Morsum, November 1923. Dieses Einschreiben erreicht Pastor Johler in Morsum. Wegen der Inflation und des Werts einer Briefmarke von 5 Millionen Mark reicht der Briefumschlag nicht aus, um alle notwendigen Marken aufzukleben. Auch die Rückseite des Briefs und der Marken ist beklebt. Später kosten einzelne Briefmarken auch schon mal 5 Milliarden Mark. Manche Morsumer wie Julius Matzen und seine
Frau Ohmine geb. Thaysen verlieren ihre Ersparnisse, die sie in Anleihen angelegt haben.
Da die Papiermark kaum noch Wert besitzt, beginnen viele Gemeinden auf Sylt
eigenes Notgeld einzuführen: Morsum, Archsum, Keitum, Tinnum Westerland, List und Vogelkoje machen es, für Rantum und Hörnum lohnt es sich nicht - es leben dort zu wenig Menschen. Der Morsumer 2-Markschein mit dem Motiv des Morsum Kliff wurde von Mühlmeister und Johler aus Hamburg gedruckt, der Firma von Pastor Hans Johlers Vater. Ablesbar auf dem Notgeld. Auch das Kaufhaus HB Jensen in Westerland gibt eigenes Notgeld heraus: Einfache Zettel.
Auch für Beerdigungen ist das Geld knapp. Verstorbene werden in einen Papiersack gelegt. Der wird auf einem einfachen Holzbrettgestell plaziert. Darüber stellte man einen aufwendigen Sargdeckel. Nach der Beerdigung
zog man den Sargdeckel zur Wiederverwendung wieder heraus und ebnete das Grab ein. Ein ähnliches Vorgehen ist auch aus der Zeit nach 1945 überliefert.
Mit der Einführung der Rentenmark ab Ende 1923 und später der neuen Reichsmark wird die Hyperinflation beendet.
Morsum, ca. 1920. Pastor
Hans Johler fotografiert seine Kirche von oben
...(der Orgel-Empore)
...und von unten. Bis heute ist das Innere der
Morsumer Kirche mehrfach umgestaltet worden.-
Morsum, ca. 1932/33. Der Innenraum ist umgestaltet worden.
Pastor Urban Flor klagte um 1730 über die rohen Sitten in der Morsumer
Kirche, besonders bei Hochzeiten: Man hat zu Hochzeiten "Brandtwein
mit in die Kirche genommen, sich toll und voll gesoffen, geschrien,
geraset, getantzet und geschossen, daß man sein eigen Wort in
der Kirche kaum hören" konnte. "Man hat (an gewöhnlichen
Sonntagen) nach der Predigt zu plaudern auf den Kirchhof hinausgegangen
und dann nur innerhalb der Kirchthür im Gang so lang wieder hineingelaufen,
biß der Segen gesprochen." (C.P.Hansen, S. 160f)

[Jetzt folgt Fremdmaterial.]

-- A's main loop body (state = (left, result, pairs))
def stepA (array : List String) (pfx : List Int) (c n : Int)
    (st : Int × Int × Int) (right : Int) : Int × Int × Int :=
  let b_last := PySem.List.pyGetD pfx n 0
  let pairs := if PySem.List.pyGetD array right "" == "a"
    then st.2.2 + (b_last - PySem.List.pyGetD pfx right 0) else st.2.2
  let lp := shrinkA array pfx c b_last right st.1 pairs
  (lp.1, max st.2.1 (right - lp.1 + 1), lp.2)

def func (n : Int) (c : Int) (array : List String) : Int :=
  let st1 := (PySem.List.pyRange 1 (n + 1) 1).foldl (stepPfxA array)
      (List.replicate (n + 1).toNat 0, 0)
  let pfx := st1.1
  let st2 := (PySem.List.pyRange 0 n 1).foldl (stepA array pfx c n) (0, 0, 0)
  st2.2.1

-- ===== PORT B =====
-- (Source B's first loop is textually identical to A's, so its port reuses stepPfxA)
-- second loop of B: the weight prefix-sum array S
def stepSB (array : List String) (prefix_b : List Int) (total_b : Int)
    (S : List Int) (i : Int) : List Int :=
  let w := if PySem.List.pyGetD array i "" == "a"
    then total_b - PySem.List.pyGetD prefix_b i 0 else 0
  PySem.List.pySetD S (i + 1) (PySem.List.pyGetD S i 0 + w)

-- B's hand-written binary search (bisect_left on S within [lo, hi))
def bsearchB (S : List Int) (target lo hi : Int) : Int :=
  if h : lo < hi then
    let mid := PySem.Int.floordiv (lo + hi) 2
    if PySem.List.pyGetD S mid 0 ≥ target then bsearchB S target lo mid
    else bsearchB S target (mid + 1) hi
  else lo
termination_by (hi - lo).toNat
decreasing_by
  · have h1 := (PySem.Int.le_floordiv_iff_mul_le (a := lo + hi) (b := 2) (q := lo) (by omega)).2 (by omega)
    have h2 := (PySem.Int.floordiv_lt_iff_lt_mul (a := lo + hi) (b := 2) (q := hi) (by omega)).2 (by omega)
    omega
  · have h1 := (PySem.Int.le_floordiv_iff_mul_le (a := lo + hi) (b := 2) (q := lo) (by omega)).2 (by omega)
    omega

-- B's main loop body
def stepB (S : List Int) (c : Int) (result : Int) (r : Int) : Int :=
  let target := PySem.List.pyGetD S (r + 1) 0 - c
  let lo := bsearchB S target 0 (r + 1)
  max result (r + 1 - lo)

def func_alt (n : Int) (c : Int) (array : List String) : Int :=
  let st1 := (PySem.List.pyRange 1 (n + 1) 1).foldl (stepPfxA array)
      (List.replicate (n + 1).toNat 0, 0)
  let prefix_b := st1.1
  let total_b := st1.2
  let S := (PySem.List.pyRange 0 n 1).foldl (stepSB array prefix_b total_b)
      (List.replicate (n + 1).toNat 0)
  (PySem.List.pyRange 0 n 1).foldl (stepB S c) 0

-- ===== PRECONDITION & SPEC =====
-- Pre: A raises IndexError (array[i-1] in the prefix loop) iff n exceeds len(array);
-- for n ≤ len(array) (including negative n) A returns normally.
def Pre_func (n : Int) (c : Int) (array : List String) : Prop := n ≤ (array.length : Int)
instance (n : Int) (c : Int) (array : List String) : Decidable (Pre_func n c array) := by
  unfold Pre_func; infer_instance
def pvWitness_func : Int × Int × List String := (4, 1, ["a", "b", "a", "b"])
def Spec_func (n : Int) (c : Int) (array : List String) (out : Int) : Prop := out = func_alt n c array
instance (n : Int) (c : Int) (array : List String) (out : Int) : Decidable (Spec_func n c array out) := by unfold Spec_func; infer_instance

-- ===== CLAIM (what is proved, stated in full; the proofs are below) =====
def Claim_equal_func : Prop := ∀ (n : Int) (c : Int) (array : List String), Dom_func n c array → Pre_func n c array → Spec_func n c array (func n c array)

-- ===== LEMMAS AND PROOFS =====

-- number of "b" among the first k entries
def cntB (array : List String) (k : Nat) : Int := ((array.take k).countP (fun s => s == "b") : Int)

-- weight of position i (t = total number of "b" among the first N entries)
def wtF (array : List String) (t : Int) (i : Nat) : Int :=
  if array.getD i "" == "a" then t - cntB array i else 0

-- prefix sums of the weights
def ssum (array : List String) (t : Int) (k : Nat) : Int := ∑ i ∈ Finset.range k, wtF array t i

theorem cntB_zero (array : List String) : cntB array 0 = 0 := by simp [cntB]

theorem cntB_succ (array : List String) (m : Nat) (h : m < array.length) :
    cntB array (m + 1) = cntB array m + (if array.getD m "" == "b" then 1 else 0) := by
  have h1 : array.take (m + 1) = array.take m ++ [array[m]] := by
    rw [List.take_add_one, List.getElem?_eq_getElem h]; rfl
  have h2 : array.getD m "" = array[m] := by
    rw [List.getD_eq_getElem?_getD, List.getElem?_eq_getElem h]; rfl
  simp only [cntB, h1, h2, List.countP_append, List.countP_cons, List.countP_nil]
  split <;> simp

Auch Hannes Hebbeln, Junglehrer in Morsum, der Ostermontag 1922 in Vertretung für Pastor Johler einen Lesegottesdienst hielt, war von der Reaktion der Gottesdienstbesucher enttäuscht:"Ich glaubte, meine Sache gut vorbereitet und gut gemacht zu haben, aber die Leute hörten leider nicht zu...In der kalten Kirche, großer Raum, kahl und weiß, nur etwa 65 Besucher, die sich im Raum verlieren. Kein Interesse, nur gleichgültige Gesichter, ernst und eisern, kein Interesse." (Brief von Hebbeln vom 21.4.1922). Hebbelns Bibeltext:
Tod, wo ist dein Stachel, Hölle, wo ist dein Sieg? verarbeitete er -wie er schrieb- nicht kirchlich-dogmatisch, sondern freireligiös."Die Kirche dem Pastor, Lebensreligion jedem Menschen! Das Mottol unseres Lebens ist: Zum Kämpfen geboren - zum Siegen erkoren!"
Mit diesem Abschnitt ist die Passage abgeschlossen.